Transforming Data Streams with Kafka Connect: An Introduction to Single Messa...
Transforming Data Streams with Kafka Connect: An Introduction to Single Messa...Transforming Data Streams with Kafka Connect: An Introduction to Single Messa...
Transforming Data Streams with Kafka Connect: An Introduction to Single Messa...
 
A Domino Admins Adventures (Engage 2024)
A Domino Admins Adventures (Engage 2024)A Domino Admins Adventures (Engage 2024)
A Domino Admins Adventures (Engage 2024)
 
CNv6 Instructor Chapter 6 Quality of Service
CNv6 Instructor Chapter 6 Quality of ServiceCNv6 Instructor Chapter 6 Quality of Service
CNv6 Instructor Chapter 6 Quality of Service
 
Swan(sea) Song – personal research during my six years at Swansea ... and bey...

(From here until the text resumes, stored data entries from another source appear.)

-- pv_equiv track=rewrite | github.com/mintford/lab4 | lab_4/8 ферзей с помощью Генетического алгоритма.py | Fitnes
-- ===== SOURCE A (Python) =====
-- def Max_Fitnes(bord_size):
--     max_fitnes = 0
--     i = bord_size - 1
--     while(i > 0):
--         max_fitnes += i
--         i -= 1
--     return max_fitnes
--
-- def Fitnes(chromosom):
--     conflicts = 0
--     n = len(chromosom)
--     for i in range(n):
--         for j in range(i+1, n):
--             if i != j:
--                 if chromosom[i] == chromosom[j]:
--                     conflicts += 1
--                 if abs(chromosom[i] - chromosom[j]) == abs(i - j):
--                     conflicts += 1
--     return Max_Fitnes(n) - conflicts
-- ===== SOURCE B (Python) =====
-- def Fitnes(chromosom):
--     n = len(chromosom)
--     rows = {}
--     diag1 = {}
--     diag2 = {}
--     conflicts = 0
--     for i, v in enumerate(chromosom):
--         conflicts += rows.get(v, 0)
--         rows[v] = rows.get(v, 0) + 1
--         conflicts += diag1.get(i + v, 0)
--         diag1[i + v] = diag1.get(i + v, 0) + 1
--         conflicts += diag2.get(i - v, 0)
--         diag2[i - v] = diag2.get(i - v, 0) + 1
--     return n * (n - 1) // 2 - conflicts
-- ===== Notes on version B (the rewrite author's own statement) =====
-- stated objective: faster
-- what changed: Replaced the O(n^2) all-pairs conflict scan by a single pass that counts same-row, same-(i+v)-diagonal and same-(i-v)-diagonal collisions with three dicts of counts seen so far, and replaced the Max_Fitnes while-loop by the closed form n*(n-1)//2.
import Mathlib
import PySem

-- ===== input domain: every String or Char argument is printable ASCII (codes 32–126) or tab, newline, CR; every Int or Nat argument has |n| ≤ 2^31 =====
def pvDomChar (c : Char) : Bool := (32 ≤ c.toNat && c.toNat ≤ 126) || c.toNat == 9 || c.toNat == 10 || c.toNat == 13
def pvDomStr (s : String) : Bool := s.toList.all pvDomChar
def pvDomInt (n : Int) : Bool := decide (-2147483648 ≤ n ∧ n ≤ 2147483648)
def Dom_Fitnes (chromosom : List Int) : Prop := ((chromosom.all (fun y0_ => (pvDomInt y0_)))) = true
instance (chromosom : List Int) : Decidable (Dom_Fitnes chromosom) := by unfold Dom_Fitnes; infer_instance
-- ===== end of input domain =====

-- B replaces A's O(n^2) all-pairs conflict scan by one O(n) pass with three dicts of
-- already-seen counts (row value, i+v diagonal, i-v diagonal) and the closed form n*(n-1)//2.

-- ===== PORT A =====
def Max_Fitnes_go (i acc : Int) : Int :=
  if 0 < i then Max_Fitnes_go (i - 1) (acc + i) else acc
termination_by i.toNat
decreasing_by omega

def Max_Fitnes (bord_size : Int) : Int := Max_Fitnes_go (bord_size - 1) 0

def Fitnes (chromosom : List Int) : Int :=
  let n : Int := chromosom.length
  let conflicts :=
    (PySem.List.pyRange 0 n 1).foldl (fun c i =>
      (PySem.List.pyRange (i + 1) n 1).foldl (fun c j =>
        if i ≠ j then
          let c := if PySem.List.pyGetD chromosom i 0 = PySem.List.pyGetD chromosom j 0 then c + 1 else c
          if |PySem.List.pyGetD chromosom i 0 - PySem.List.pyGetD chromosom j 0| = |i - j| then c + 1 else c
        else c) c) 0
  Max_Fitnes n - conflicts

-- ===== PORT B =====
def Fitnes_alt_step (st : PySem.Dict Int Int × PySem.Dict Int Int × PySem.Dict Int Int × Int)
    (p : Int × Int) : PySem.Dict Int Int × PySem.Dict Int Int × PySem.Dict Int Int × Int :=
  let (rows, d1, d2, conflicts) := st
  let i := p.1
  let v := p.2
  let conflicts := conflicts + rows.getD v 0
  let rows := rows.insert v (rows.getD v 0 + 1)
  let conflicts := conflicts + d1.getD (i + v) 0
  let d1 := d1.insert (i + v) (d1.getD (i + v) 0 + 1)
  let conflicts := conflicts + d2.getD (i - v) 0
  let d2 := d2.insert (i - v) (d2.getD (i - v) 0 + 1)
  (rows, d1, d2, conflicts)

def Fitnes_alt (chromosom : List Int) : Int :=
  let n : Int := chromosom.length
  let st := (PySem.List.enumerate chromosom 0).foldl Fitnes_alt_step
    (PySem.Dict.empty, PySem.Dict.empty, PySem.Dict.empty, 0)
  PySem.Int.floordiv (n * (n - 1)) 2 - st.2.2.2

-- ===== PRECONDITION & SPEC =====
def Spec_Fitnes (chromosom : List Int) (out : Int) : Prop := out = Fitnes_alt chromosom
instance (chromosom : List Int) (out : Int) : Decidable (Spec_Fitnes chromosom out) := by unfold Spec_Fitnes; infer_instance

-- ===== CLAIM (what is proved, stated in full; the proofs are below) =====
def Claim_equal_Fitnes : Prop := ∀ (chromosom : List Int), Dom_Fitnes chromosom → Spec_Fitnes chromosom (Fitnes chromosom)

-- ===== LEMMAS AND PROOFS =====

-- number of equal (earlier, later) pairs in a list of keys
def pairP : List Int → Int
  | [] => 0
  | y :: ys => (ys.count y : Int) + pairP ys

-- sum of dict-counts over a list of keys
def crossD (d : PySem.Dict Int Int) (ks : List Int) : Int :=
  (ks.map (fun k => d.getD k 0)).sum

def keyA (p : Int × Int) : Int := p.2
def keyB (p : Int × Int) : Int := p.1 + p.2
def keyC (p : Int × Int) : Int := p.1 - p.2

-- A's inner-loop body on enumerated pairs
def ABody (p : Int × Int) (c : Int) (q : Int × Int) : Int :=
  if p.1 ≠ q.1 then
    let c := if p.2 = q.2 then c + 1 else c
    if |p.2 - q.2| = |p.1 - q.1| then c + 1 else c
  else c

def pairInd (p q : Int × Int) : Int :=
  if p.1 ≠ q.1 then
    (if p.2 = q.2 then 1 else 0) + (if |p.2 - q.2| = |p.1 - q.1| then 1 else 0)
  else 0

def confl : List (Int × Int) → Int
  | [] => 0
  | p :: ps => (ps.map (pairInd p)).sum + confl ps

theorem maxgo_nat (k : Nat) : ∀ acc : Int, 2 * Max_Fitnes_go (k : Int) acc = 2 * acc + k * (k + 1) := by
  induction k with
  | zero => intro acc; rw [Max_Fitnes_go]; norm_num
  | succ k ih =>
    intro acc
    rw [Max_Fitnes_go]
    have h1 : (0 : Int) < ((k + 1 : Nat) : Int) := by positivity
    rw [if_pos h1]
    have h2 : ((k + 1 : Nat) : Int) - 1 = (k : Int) := by push_cast; ring
    rw [h2, ih]
    push_cast
    ring

theorem maxF_eq (n : Int) (hn : 0 ≤ n) : Max_Fitnes n = PySem.Int.floordiv (n * (n - 1)) 2 := by
  obtain ⟨m, rfl⟩ := Int.eq_ofNat_of_zero_le hn
  cases m with
  | zero =>
    show Max_Fitnes 0 = _
    unfold Max_Fitnes
    rw [Max_Fitnes_go, PySem.Int.floordiv_eq_ediv_of_pos (by norm_num)]
    norm_num
  | succ k =>
    have h2 : ((k + 1 : Nat) : Int) * (((k + 1 : Nat) : Int) - 1) = 2 * Max_Fitnes_go (k : Int) 0 := by
      rw [maxgo_nat k 0]; push_cast; ring
    have hgo : Max_Fitnes ((k + 1 : Nat) : Int) = Max_Fitnes_go (k : Int) 0 := by
      unfold Max_Fitnes
      congr 1
      push_cast; ring
    rw [hgo, h2, PySem.Int.floordiv_eq_ediv_of_pos (by norm_num)]
    exact (Int.mul_ediv_cancel_left _ (by norm_num)).symm

theorem crossD_cons (d : PySem.Dict Int Int) (k : Int) (ks : List Int) :
    crossD d (k :: ks) = d.getD k 0 + crossD d ks := by simp [crossD]

theorem crossD_empty (ks : List Int) : crossD PySem.Dict.empty ks = 0 := by
  induction ks with
  | nil => rfl
  | cons k ks ih =>
    rw [crossD_cons, ih]
    simp [PySem.Dict.getD, PySem.Dict.get?, PySem.Dict.empty]

theorem crossD_insert (d : PySem.Dict Int Int) (k : Int) (ks : List Int) :
    crossD (d.insert k (d.getD k 0 + 1)) ks = crossD d ks + (ks.count k : Int) := by
  induction ks with
  | nil => simp [crossD]
  | cons h ks ih =>
    rw [crossD_cons, crossD_cons, ih, PySem.Dict.getD_insert, List.count_cons]
    by_cases hk : h = k
    · subst hk; simp; ring
    · rw [if_neg hk]
      have : (h == k) = false := by simp [hk]
      rw [this]
      push_cast
      ring

theorem foldB_inv (l : List (Int × Int)) :
    ∀ (r d1 d2 : PySem.Dict Int Int) (a : Int),
      (l.foldl Fitnes_alt_step (r, d1, d2, a)).2.2.2 =
        a + crossD r (l.map keyA) + pairP (l.map keyA)
          + crossD d1 (l.map keyB) + pairP (l.map keyB)
          + crossD d2 (l.map keyC) + pairP (l.map keyC) := by
  induction l with
  | nil => intro r d1 d2 a; simp [pairP, crossD]
  | cons p l ih =>
    intro r d1 d2 a
    rw [List.foldl_cons]
    show (l.foldl Fitnes_alt_step
      (r.insert p.2 (r.getD p.2 0 + 1), (d1.insert (p.1 + p.2) (d1.getD (p.1 + p.2) 0 + 1)),
        (d2.insert (p.1 - p.2) (d2.getD (p.1 - p.2) 0 + 1)),
        a + r.getD p.2 0 + d1.getD (p.1 + p.2) 0 + d2.getD (p.1 - p.2) 0)).2.2.2 = _
    rw [ih]
    simp only [List.map_cons, pairP, keyA, keyB, keyC, crossD_cons, crossD_insert]
    ring

theorem fitnesAlt_eq (xs : List Int) :
    Fitnes_alt xs = PySem.Int.floordiv ((xs.length : Int) * ((xs.length : Int) - 1)) 2
      - (pairP ((PySem.List.enumerate xs 0).map keyA)
         + pairP ((PySem.List.enumerate xs 0).map keyB)
         + pairP ((PySem.List.enumerate xs 0).map keyC)) := by
  show PySem.Int.floordiv ((xs.length : Int) * ((xs.length : Int) - 1)) 2
      - ((PySem.List.enumerate xs 0).foldl Fitnes_alt_step
          (PySem.Dict.empty, PySem.Dict.empty, PySem.Dict.empty, 0)).2.2.2 = _
  rw [foldB_inv]
  simp only [crossD_empty]
  ring

theorem pairInd_split (p q : Int × Int) (h : p.1 < q.1) :
    pairInd p q = (if keyA q = keyA p then 1 else 0) + (if keyB q = keyB p then 1 else 0)
      + (if keyC q = keyC p then 1 else 0) := by
  unfold pairInd keyA keyB keyC
  rw [if_pos (by omega : p.1 ≠ q.1)]
  rcases p with ⟨i, v⟩
  rcases q with ⟨j, w⟩
  simp only at h ⊢
  rw [Int.abs_eq_natAbs, Int.abs_eq_natAbs]
  split_ifs <;> omega

theorem sum_pairInd (p : Int × Int) (ps : List (Int × Int)) (h : ∀ q ∈ ps, p.1 < q.1) :
    (ps.map (pairInd p)).sum =
      ((ps.map keyA).count (keyA p) : Int) + ((ps.map keyB).count (keyB p) : Int)
        + ((ps.map keyC).count (keyC p) : Int) := by
  induction ps with
  | nil => simp
  | cons q ps ih =>
    have hq : p.1 < q.1 := h q (by simp)
    rw [List.map_cons, List.sum_cons, ih (fun r hr => h r (by simp [hr])),
      pairInd_split p q hq]
    simp only [List.map_cons, List.count_cons]
    push_cast
    split_ifs <;> simp_all <;> ring

theorem confl_eq (l : List (Int × Int)) (h : l.Pairwise (fun p q => p.1 < q.1)) :
    confl l = pairP (l.map keyA) + pairP (l.map keyB) + pairP (l.map keyC) := by
  induction l with
  | nil => rfl
  | cons p ps ih =>
    rw [List.pairwise_cons] at h
    show (ps.map (pairInd p)).sum + confl ps = _
    rw [ih h.2, sum_pairInd p ps h.1]
    simp only [List.map_cons, pairP]
    ring

theorem foldABody (p : Int × Int) (l : List (Int × Int)) :
    ∀ c : Int, l.foldl (ABody p) c = c + (l.map (pairInd p)).sum := by
  induction l with
  | nil => intro c; simp
  | cons q l ih =>
    intro c
    rw [List.foldl_cons, ih, List.map_cons, List.sum_cons]
    have hb : ABody p c q = c + pairInd p q := by
      unfold ABody pairInd
      split_ifs <;> ring
    rw [hb]
    ring

theorem enumDrop (xs : List Int) : ∀ (m k : Nat), xs.length - k ≤ m →
    (PySem.List.pyRange (k : Int) (xs.length : Int) 1).map (fun j => (j, PySem.List.pyGetD xs j 0))
      = PySem.List.enumerate (xs.drop k) (k : Int) := by
  intro m
  induction m with
  | zero =>
    intro k hk
    have hle : (xs.length : Int) ≤ (k : Int) := by exact_mod_cast Nat.le_of_sub_eq_zero (Nat.le_zero.mp hk)
    rw [PySem.List.pyRange_one_eq_nil hle, List.drop_of_length_le (by omega),
      PySem.List.enumerate_nil]
    rfl
  | succ m ih =>
    intro k hk
    by_cases h : k < xs.length
    · rw [PySem.List.pyRange_one_cons (by exact_mod_cast h), List.map_cons,
        List.drop_eq_getElem_cons h, PySem.List.enumerate_cons]
      have hget : PySem.List.pyGetD xs (k : Int) 0 = xs[k] := by
        rw [PySem.List.pyGetD_eq_getElem xs 0 (by positivity) (by exact_mod_cast h)]
        simp
      rw [hget]
      have hcast : ((k : Int) + 1) = ((k + 1 : Nat) : Int) := by push_cast; ring
      rw [hcast, ih (k + 1) (by omega)]
    · have hle : (xs.length : Int) ≤ (k : Int) := by exact_mod_cast Nat.le_of_not_lt h
      rw [PySem.List.pyRange_one_eq_nil hle, List.drop_of_length_le (by omega),
        PySem.List.enumerate_nil]
      rfl

theorem outerLem (ys : List Int) : ∀ (m k : Nat) (c : Int), ys.length - k ≤ m →
    (PySem.List.enumerate (ys.drop k) (k : Int)).foldl
      (fun c p => (PySem.List.enumerate (ys.drop (p.1 + 1).toNat) (p.1 + 1)).foldl (ABody p) c) c
      = c + confl (PySem.List.enumerate (ys.drop k) (k : Int)) := by
  intro m
  induction m with
  | zero =>
    intro k c hk
    rw [List.drop_of_length_le (by omega), PySem.List.enumerate_nil]
    simp [confl]
  | succ m ih =>
    intro k c hk
    by_cases h : k < ys.length
    · rw [List.drop_eq_getElem_cons h, PySem.List.enumerate_cons, List.foldl_cons]
      have hto : (((k : Int)) + 1).toNat = k + 1 := by omega
      have hcast : ((k : Int) + 1) = ((k + 1 : Nat) : Int) := by push_cast; ring
      show (PySem.List.enumerate (ys.drop (k + 1)) ((k : Int) + 1)).foldl _
          ((PySem.List.enumerate (ys.drop (((k : Int) + 1).toNat)) ((k : Int) + 1)).foldl
            (ABody ((k : Int), ys[k])) c) = _
      rw [hto, hcast, ih (k + 1) _ (by omega), foldABody]
      show _ = c + confl (((k : Int), ys[k]) :: PySem.List.enumerate (ys.drop (k + 1)) ((k : Int) + 1))
      rw [hcast]
      show _ = c + ((((PySem.List.enumerate (ys.drop (k + 1)) ((k + 1 : Nat) : Int))).map
        (pairInd ((k : Int), ys[k]))).sum + confl (PySem.List.enumerate (ys.drop (k + 1)) ((k + 1 : Nat) : Int)))
      ring
    · rw [List.drop_of_length_le (by omega), PySem.List.enumerate_nil]
      simp [confl]

theorem fitnes_eq (xs : List Int) :
    Fitnes xs = Max_Fitnes (xs.length : Int) - confl (PySem.List.enumerate xs 0) := by
  have hstep : ∀ (c i : Int), 0 ≤ i →
      (PySem.List.pyRange (i + 1) (xs.length : Int) 1).foldl (fun c j =>
        if i ≠ j then
          let c := if PySem.List.pyGetD xs i 0 = PySem.List.pyGetD xs j 0 then c + 1 else c
          if |PySem.List.pyGetD xs i 0 - PySem.List.pyGetD xs j 0| = |i - j| then c + 1 else c
        else c) c
      = (PySem.List.enumerate (xs.drop (i + 1).toNat) (i + 1)).foldl
          (ABody (i, PySem.List.pyGetD xs i 0)) c := by
    intro c i hi
    set m := (i + 1).toNat with hmdef
    have hm : (i + 1) = (m : Int) := by omega
    rw [hm]
    conv_rhs => rw [← enumDrop xs xs.length m (by omega)]
    rw [List.foldl_map]
    rfl
  show Max_Fitnes (xs.length : Int) -
      (PySem.List.pyRange 0 (xs.length : Int) 1).foldl (fun c i =>
        (PySem.List.pyRange (i + 1) (xs.length : Int) 1).foldl (fun c j =>
          if i ≠ j then
            let c := if PySem.List.pyGetD xs i 0 = PySem.List.pyGetD xs j 0 then c + 1 else c
            if |PySem.List.pyGetD xs i 0 - PySem.List.pyGetD xs j 0| = |i - j| then c + 1 else c
          else c) c) 0 = _
  congr 1
  have hmem : ∀ (acc : Int), ∀ x ∈ PySem.List.pyRange 0 (xs.length : Int) 1,
      (fun c i => (PySem.List.pyRange (i + 1) (xs.length : Int) 1).foldl (fun c j =>
        if i ≠ j then
          let c := if PySem.List.pyGetD xs i 0 = PySem.List.pyGetD xs j 0 then c + 1 else c
          if |PySem.List.pyGetD xs i 0 - PySem.List.pyGetD xs j 0| = |i - j| then c + 1 else c
        else c) c) acc x
      = (fun c i => (PySem.List.enumerate (xs.drop (i + 1).toNat) (i + 1)).foldl
          (ABody (i, PySem.List.pyGetD xs i 0)) c) acc x := by
    intro acc x hx
    have hx0 : 0 ≤ x := ((PySem.List.mem_pyRange_one).mp hx).1
    exact hstep acc x hx0
  rw [PySem.List.foldl_congr_mem _ _ _ 0 hmem]
  have h0 := enumDrop xs xs.length 0 (by omega)
  rw [Nat.cast_zero, List.drop_zero] at h0
  have hout := outerLem xs xs.length 0 0 (by omega)
  rw [Nat.cast_zero, List.drop_zero] at hout
  rw [zero_add] at hout
  conv at hout => lhs; rw [← h0, List.foldl_map]
  exact hout

-- ===== VERDICT (by name: the statement is the Claim_ definition above) =====
theorem Fitnes_spec : Claim_equal_Fitnes := by
  intro xs _
  unfold Spec_Fitnes
  rw [fitnes_eq, fitnesAlt_eq, maxF_eq _ (by positivity),
    confl_eq _ (PySem.List.pairwise_lt_enumerate xs 0)]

Swan(sea) Song – personal research during my six years at Swansea ... and bey...Swan(sea) Song – personal research during my six years at Swansea ... and bey...
Swan(sea) Song – personal research during my six years at Swansea ... and bey...
 
SQL Database Design For Developers at php[tek] 2024
SQL Database Design For Developers at php[tek] 2024SQL Database Design For Developers at php[tek] 2024
SQL Database Design For Developers at php[tek] 2024
 
Enhancing Worker Digital Experience: A Hands-on Workshop for Partners
Enhancing Worker Digital Experience: A Hands-on Workshop for PartnersEnhancing Worker Digital Experience: A Hands-on Workshop for Partners
Enhancing Worker Digital Experience: A Hands-on Workshop for Partners
 
The Role of Taxonomy and Ontology in Semantic Layers - Heather Hedden.pdf
The Role of Taxonomy and Ontology in Semantic Layers - Heather Hedden.pdfThe Role of Taxonomy and Ontology in Semantic Layers - Heather Hedden.pdf
The Role of Taxonomy and Ontology in Semantic Layers - Heather Hedden.pdf
 
Slack Application Development 101 Slides
Slack Application Development 101 SlidesSlack Application Development 101 Slides
Slack Application Development 101 Slides
 
Understanding the Laravel MVC Architecture
Understanding the Laravel MVC ArchitectureUnderstanding the Laravel MVC Architecture
Understanding the Laravel MVC Architecture
 
Injustice - Developers Among Us (SciFiDevCon 2024)
Injustice - Developers Among Us (SciFiDevCon 2024)Injustice - Developers Among Us (SciFiDevCon 2024)
Injustice - Developers Among Us (SciFiDevCon 2024)
 
08448380779 Call Girls In Greater Kailash - I Women Seeking Men
08448380779 Call Girls In Greater Kailash - I Women Seeking Men08448380779 Call Girls In Greater Kailash - I Women Seeking Men
08448380779 Call Girls In Greater Kailash - I Women Seeking Men
 
Kalyanpur ) Call Girls in Lucknow Finest Escorts Service 🍸 8923113531 🎰 Avail...
Kalyanpur ) Call Girls in Lucknow Finest Escorts Service 🍸 8923113531 🎰 Avail...Kalyanpur ) Call Girls in Lucknow Finest Escorts Service 🍸 8923113531 🎰 Avail...
Kalyanpur ) Call Girls in Lucknow Finest Escorts Service 🍸 8923113531 🎰 Avail...
 
Neo4j - How KGs are shaping the future of Generative AI at AWS Summit London ...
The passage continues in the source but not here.